- Dataset entries -
━━━━━━━━━━━━━━━━

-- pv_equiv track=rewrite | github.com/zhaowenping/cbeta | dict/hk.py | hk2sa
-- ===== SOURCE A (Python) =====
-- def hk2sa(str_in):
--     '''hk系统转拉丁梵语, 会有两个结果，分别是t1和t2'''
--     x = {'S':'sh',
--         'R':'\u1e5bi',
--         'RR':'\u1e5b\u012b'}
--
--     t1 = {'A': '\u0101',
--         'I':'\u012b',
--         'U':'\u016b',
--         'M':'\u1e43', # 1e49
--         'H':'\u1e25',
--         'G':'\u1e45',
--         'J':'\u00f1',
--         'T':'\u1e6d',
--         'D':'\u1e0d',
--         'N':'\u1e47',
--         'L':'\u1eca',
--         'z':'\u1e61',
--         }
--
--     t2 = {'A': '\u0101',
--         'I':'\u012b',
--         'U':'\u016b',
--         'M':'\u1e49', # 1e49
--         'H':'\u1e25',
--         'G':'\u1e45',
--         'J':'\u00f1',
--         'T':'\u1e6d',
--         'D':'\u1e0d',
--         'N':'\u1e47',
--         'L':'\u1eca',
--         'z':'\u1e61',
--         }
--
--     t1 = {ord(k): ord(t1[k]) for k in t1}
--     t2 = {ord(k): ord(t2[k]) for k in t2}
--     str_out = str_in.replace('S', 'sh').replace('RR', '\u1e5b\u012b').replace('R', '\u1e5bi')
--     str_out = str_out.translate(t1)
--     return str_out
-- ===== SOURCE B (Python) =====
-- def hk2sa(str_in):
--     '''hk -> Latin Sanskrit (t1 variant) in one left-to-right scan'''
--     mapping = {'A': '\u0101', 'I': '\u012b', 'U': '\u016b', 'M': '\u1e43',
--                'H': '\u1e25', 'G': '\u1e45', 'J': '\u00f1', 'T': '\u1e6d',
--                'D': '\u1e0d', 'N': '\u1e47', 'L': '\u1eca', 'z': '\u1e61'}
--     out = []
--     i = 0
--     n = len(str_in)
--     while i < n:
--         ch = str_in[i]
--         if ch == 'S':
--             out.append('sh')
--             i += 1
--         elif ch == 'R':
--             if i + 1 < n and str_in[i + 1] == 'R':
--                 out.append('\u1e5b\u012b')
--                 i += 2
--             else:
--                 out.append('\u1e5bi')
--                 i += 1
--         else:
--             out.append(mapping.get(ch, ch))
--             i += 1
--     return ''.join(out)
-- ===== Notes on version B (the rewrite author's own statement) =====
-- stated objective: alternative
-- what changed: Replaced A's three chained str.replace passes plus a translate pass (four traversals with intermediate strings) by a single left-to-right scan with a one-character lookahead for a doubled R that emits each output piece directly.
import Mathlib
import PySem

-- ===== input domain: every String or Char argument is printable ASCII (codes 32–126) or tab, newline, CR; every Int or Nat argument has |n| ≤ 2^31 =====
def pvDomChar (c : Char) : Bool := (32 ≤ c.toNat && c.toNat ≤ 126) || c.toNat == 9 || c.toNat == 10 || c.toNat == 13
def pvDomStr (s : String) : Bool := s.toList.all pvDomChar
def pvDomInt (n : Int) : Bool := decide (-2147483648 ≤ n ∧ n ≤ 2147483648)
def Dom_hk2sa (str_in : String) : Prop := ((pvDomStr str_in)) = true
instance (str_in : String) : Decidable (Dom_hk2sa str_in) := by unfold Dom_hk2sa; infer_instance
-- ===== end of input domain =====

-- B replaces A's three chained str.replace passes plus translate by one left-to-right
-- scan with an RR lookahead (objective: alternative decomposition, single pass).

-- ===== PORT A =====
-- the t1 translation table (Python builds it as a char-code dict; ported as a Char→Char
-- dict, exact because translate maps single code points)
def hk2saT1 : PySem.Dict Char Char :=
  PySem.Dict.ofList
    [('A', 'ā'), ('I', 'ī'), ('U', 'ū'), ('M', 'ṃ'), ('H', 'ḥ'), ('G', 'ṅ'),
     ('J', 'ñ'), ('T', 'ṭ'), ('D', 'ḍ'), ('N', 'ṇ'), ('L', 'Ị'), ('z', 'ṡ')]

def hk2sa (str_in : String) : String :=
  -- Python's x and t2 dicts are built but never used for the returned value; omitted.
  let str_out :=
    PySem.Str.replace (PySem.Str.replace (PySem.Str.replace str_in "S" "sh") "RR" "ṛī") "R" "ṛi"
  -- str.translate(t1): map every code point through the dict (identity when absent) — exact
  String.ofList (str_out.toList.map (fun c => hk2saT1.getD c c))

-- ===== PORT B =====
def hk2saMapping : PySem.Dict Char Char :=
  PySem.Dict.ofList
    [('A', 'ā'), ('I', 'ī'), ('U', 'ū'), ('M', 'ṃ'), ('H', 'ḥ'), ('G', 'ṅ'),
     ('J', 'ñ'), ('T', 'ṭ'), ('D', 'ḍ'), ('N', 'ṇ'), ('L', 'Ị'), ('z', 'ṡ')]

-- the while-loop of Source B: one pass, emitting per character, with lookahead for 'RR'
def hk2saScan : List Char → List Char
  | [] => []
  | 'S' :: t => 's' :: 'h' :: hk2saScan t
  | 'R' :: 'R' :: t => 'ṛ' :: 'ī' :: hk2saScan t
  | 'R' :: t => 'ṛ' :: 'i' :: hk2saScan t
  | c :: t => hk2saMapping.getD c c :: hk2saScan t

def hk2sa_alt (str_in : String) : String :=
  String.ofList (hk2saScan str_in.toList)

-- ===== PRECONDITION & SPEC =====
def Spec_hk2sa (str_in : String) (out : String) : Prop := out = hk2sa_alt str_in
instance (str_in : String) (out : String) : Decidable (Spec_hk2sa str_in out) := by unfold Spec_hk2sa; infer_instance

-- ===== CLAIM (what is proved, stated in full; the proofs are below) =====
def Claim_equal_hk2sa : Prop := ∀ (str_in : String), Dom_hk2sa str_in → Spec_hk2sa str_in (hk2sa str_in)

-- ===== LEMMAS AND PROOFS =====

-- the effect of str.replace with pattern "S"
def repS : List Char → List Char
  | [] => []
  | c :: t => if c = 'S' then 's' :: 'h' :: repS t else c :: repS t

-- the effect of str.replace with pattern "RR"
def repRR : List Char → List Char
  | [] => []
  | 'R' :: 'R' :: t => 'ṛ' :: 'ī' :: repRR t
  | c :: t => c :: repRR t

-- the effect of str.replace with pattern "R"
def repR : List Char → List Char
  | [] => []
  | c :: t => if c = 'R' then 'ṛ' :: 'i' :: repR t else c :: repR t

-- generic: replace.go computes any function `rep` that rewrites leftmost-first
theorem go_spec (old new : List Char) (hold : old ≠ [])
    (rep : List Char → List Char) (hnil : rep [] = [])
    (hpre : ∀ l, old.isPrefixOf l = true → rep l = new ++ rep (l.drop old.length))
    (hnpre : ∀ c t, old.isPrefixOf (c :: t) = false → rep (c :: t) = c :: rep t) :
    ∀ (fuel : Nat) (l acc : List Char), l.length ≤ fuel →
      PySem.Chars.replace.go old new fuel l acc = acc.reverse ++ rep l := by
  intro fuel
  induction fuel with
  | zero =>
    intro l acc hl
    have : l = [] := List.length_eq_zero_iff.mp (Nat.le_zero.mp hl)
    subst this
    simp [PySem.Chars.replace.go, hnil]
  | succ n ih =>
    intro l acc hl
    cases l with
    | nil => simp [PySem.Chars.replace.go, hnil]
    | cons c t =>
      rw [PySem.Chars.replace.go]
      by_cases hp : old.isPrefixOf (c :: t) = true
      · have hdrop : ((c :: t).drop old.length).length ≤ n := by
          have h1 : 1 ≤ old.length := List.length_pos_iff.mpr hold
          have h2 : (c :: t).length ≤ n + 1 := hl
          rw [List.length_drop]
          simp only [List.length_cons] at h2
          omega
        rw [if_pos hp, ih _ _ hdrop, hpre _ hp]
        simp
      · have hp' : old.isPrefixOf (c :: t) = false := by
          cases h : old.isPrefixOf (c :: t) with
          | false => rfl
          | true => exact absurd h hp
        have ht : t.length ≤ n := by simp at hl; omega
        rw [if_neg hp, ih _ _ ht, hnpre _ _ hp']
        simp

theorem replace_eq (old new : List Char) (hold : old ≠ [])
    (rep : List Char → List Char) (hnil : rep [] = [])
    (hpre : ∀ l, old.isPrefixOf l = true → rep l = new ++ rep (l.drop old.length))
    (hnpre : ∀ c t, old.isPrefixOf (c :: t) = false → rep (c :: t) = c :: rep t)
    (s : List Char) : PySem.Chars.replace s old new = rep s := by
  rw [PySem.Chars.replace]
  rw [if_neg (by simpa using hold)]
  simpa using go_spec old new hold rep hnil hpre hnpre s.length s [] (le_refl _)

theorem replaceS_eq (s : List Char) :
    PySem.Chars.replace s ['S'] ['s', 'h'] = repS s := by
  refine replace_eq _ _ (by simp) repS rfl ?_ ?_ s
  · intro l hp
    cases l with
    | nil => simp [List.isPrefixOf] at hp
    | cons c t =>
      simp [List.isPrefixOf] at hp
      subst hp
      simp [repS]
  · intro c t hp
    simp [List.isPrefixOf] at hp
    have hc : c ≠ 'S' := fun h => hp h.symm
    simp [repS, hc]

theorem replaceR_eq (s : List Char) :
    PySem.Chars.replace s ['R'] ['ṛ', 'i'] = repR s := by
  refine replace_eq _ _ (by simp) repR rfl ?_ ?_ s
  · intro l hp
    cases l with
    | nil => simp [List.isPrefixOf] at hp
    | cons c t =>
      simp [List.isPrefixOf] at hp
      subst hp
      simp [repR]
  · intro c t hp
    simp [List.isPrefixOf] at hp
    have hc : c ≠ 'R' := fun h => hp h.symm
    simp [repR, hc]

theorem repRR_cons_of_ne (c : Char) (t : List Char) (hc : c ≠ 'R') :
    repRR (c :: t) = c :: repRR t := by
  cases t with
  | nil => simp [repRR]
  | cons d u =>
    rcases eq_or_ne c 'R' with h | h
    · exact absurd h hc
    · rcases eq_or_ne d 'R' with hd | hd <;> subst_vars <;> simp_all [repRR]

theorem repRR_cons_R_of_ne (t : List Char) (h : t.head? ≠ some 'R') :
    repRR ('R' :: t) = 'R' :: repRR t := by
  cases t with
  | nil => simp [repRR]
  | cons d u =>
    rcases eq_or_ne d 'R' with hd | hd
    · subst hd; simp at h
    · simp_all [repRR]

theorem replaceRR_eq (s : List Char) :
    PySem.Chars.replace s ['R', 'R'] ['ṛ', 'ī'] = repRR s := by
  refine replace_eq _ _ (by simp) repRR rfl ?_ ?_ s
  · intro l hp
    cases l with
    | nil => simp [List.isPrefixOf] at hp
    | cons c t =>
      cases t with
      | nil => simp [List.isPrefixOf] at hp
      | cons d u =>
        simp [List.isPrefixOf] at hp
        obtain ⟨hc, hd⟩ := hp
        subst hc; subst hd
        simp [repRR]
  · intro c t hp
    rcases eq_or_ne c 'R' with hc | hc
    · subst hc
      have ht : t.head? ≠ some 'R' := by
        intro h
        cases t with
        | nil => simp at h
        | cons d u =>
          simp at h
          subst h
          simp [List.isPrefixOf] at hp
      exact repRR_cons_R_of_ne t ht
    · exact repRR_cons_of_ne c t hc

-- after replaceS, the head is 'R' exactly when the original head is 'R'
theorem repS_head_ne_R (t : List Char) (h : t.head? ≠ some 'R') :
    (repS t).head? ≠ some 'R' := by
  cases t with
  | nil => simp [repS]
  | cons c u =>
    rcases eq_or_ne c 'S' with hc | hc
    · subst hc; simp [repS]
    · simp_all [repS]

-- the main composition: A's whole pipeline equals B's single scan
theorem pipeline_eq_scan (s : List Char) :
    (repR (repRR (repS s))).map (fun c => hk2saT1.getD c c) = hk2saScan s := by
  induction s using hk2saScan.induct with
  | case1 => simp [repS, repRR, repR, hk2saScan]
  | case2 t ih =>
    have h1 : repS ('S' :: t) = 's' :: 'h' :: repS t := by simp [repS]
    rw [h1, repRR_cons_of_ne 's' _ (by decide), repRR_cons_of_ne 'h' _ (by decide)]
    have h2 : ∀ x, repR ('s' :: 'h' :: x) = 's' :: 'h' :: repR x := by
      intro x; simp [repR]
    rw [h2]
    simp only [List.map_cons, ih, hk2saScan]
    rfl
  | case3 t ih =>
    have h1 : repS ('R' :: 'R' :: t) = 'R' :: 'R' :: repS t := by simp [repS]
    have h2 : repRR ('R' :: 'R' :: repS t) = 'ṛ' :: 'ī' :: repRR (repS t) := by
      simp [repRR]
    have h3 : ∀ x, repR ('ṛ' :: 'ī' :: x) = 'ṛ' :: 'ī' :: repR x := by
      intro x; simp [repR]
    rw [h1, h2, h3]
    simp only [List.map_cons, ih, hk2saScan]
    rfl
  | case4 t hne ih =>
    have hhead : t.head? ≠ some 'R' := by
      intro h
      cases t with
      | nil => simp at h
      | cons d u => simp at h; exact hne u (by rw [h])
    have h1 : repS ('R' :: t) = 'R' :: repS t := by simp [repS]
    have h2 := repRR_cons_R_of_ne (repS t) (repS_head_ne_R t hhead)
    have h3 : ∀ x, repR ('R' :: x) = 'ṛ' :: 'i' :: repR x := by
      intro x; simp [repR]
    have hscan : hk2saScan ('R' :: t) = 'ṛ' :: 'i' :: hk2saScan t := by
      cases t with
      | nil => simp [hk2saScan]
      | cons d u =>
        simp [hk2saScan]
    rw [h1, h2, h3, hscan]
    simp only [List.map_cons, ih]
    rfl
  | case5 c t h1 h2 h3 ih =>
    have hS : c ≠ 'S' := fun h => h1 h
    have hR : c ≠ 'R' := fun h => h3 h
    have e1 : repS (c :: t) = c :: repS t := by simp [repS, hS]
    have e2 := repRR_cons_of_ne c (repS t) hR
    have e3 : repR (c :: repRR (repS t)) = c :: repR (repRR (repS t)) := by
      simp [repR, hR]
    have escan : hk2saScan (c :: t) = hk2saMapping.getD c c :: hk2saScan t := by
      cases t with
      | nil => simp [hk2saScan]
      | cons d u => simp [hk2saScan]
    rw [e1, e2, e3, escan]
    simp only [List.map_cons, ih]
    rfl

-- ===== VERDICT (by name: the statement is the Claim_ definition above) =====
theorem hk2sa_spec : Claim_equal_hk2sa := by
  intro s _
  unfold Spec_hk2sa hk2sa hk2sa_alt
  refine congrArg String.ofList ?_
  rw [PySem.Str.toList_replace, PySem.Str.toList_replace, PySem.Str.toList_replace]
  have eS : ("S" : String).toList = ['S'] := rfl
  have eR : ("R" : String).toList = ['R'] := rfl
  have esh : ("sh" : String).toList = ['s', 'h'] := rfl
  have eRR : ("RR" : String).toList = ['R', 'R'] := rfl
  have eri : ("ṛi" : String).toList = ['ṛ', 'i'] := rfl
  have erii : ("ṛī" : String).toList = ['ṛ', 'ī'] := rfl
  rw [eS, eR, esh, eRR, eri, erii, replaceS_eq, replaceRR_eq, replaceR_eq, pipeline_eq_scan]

━━━━━━━━━━━━━━━━

- Exercise objective -
Find the word "append" in the data and show each line that holds it.

- Solution to this exercise -
--             out.append('sh')
--                 out.append('\u1e5b\u012b')
--                 out.append('\u1e5bi')
--             out.append(mapping.get(ch, ch))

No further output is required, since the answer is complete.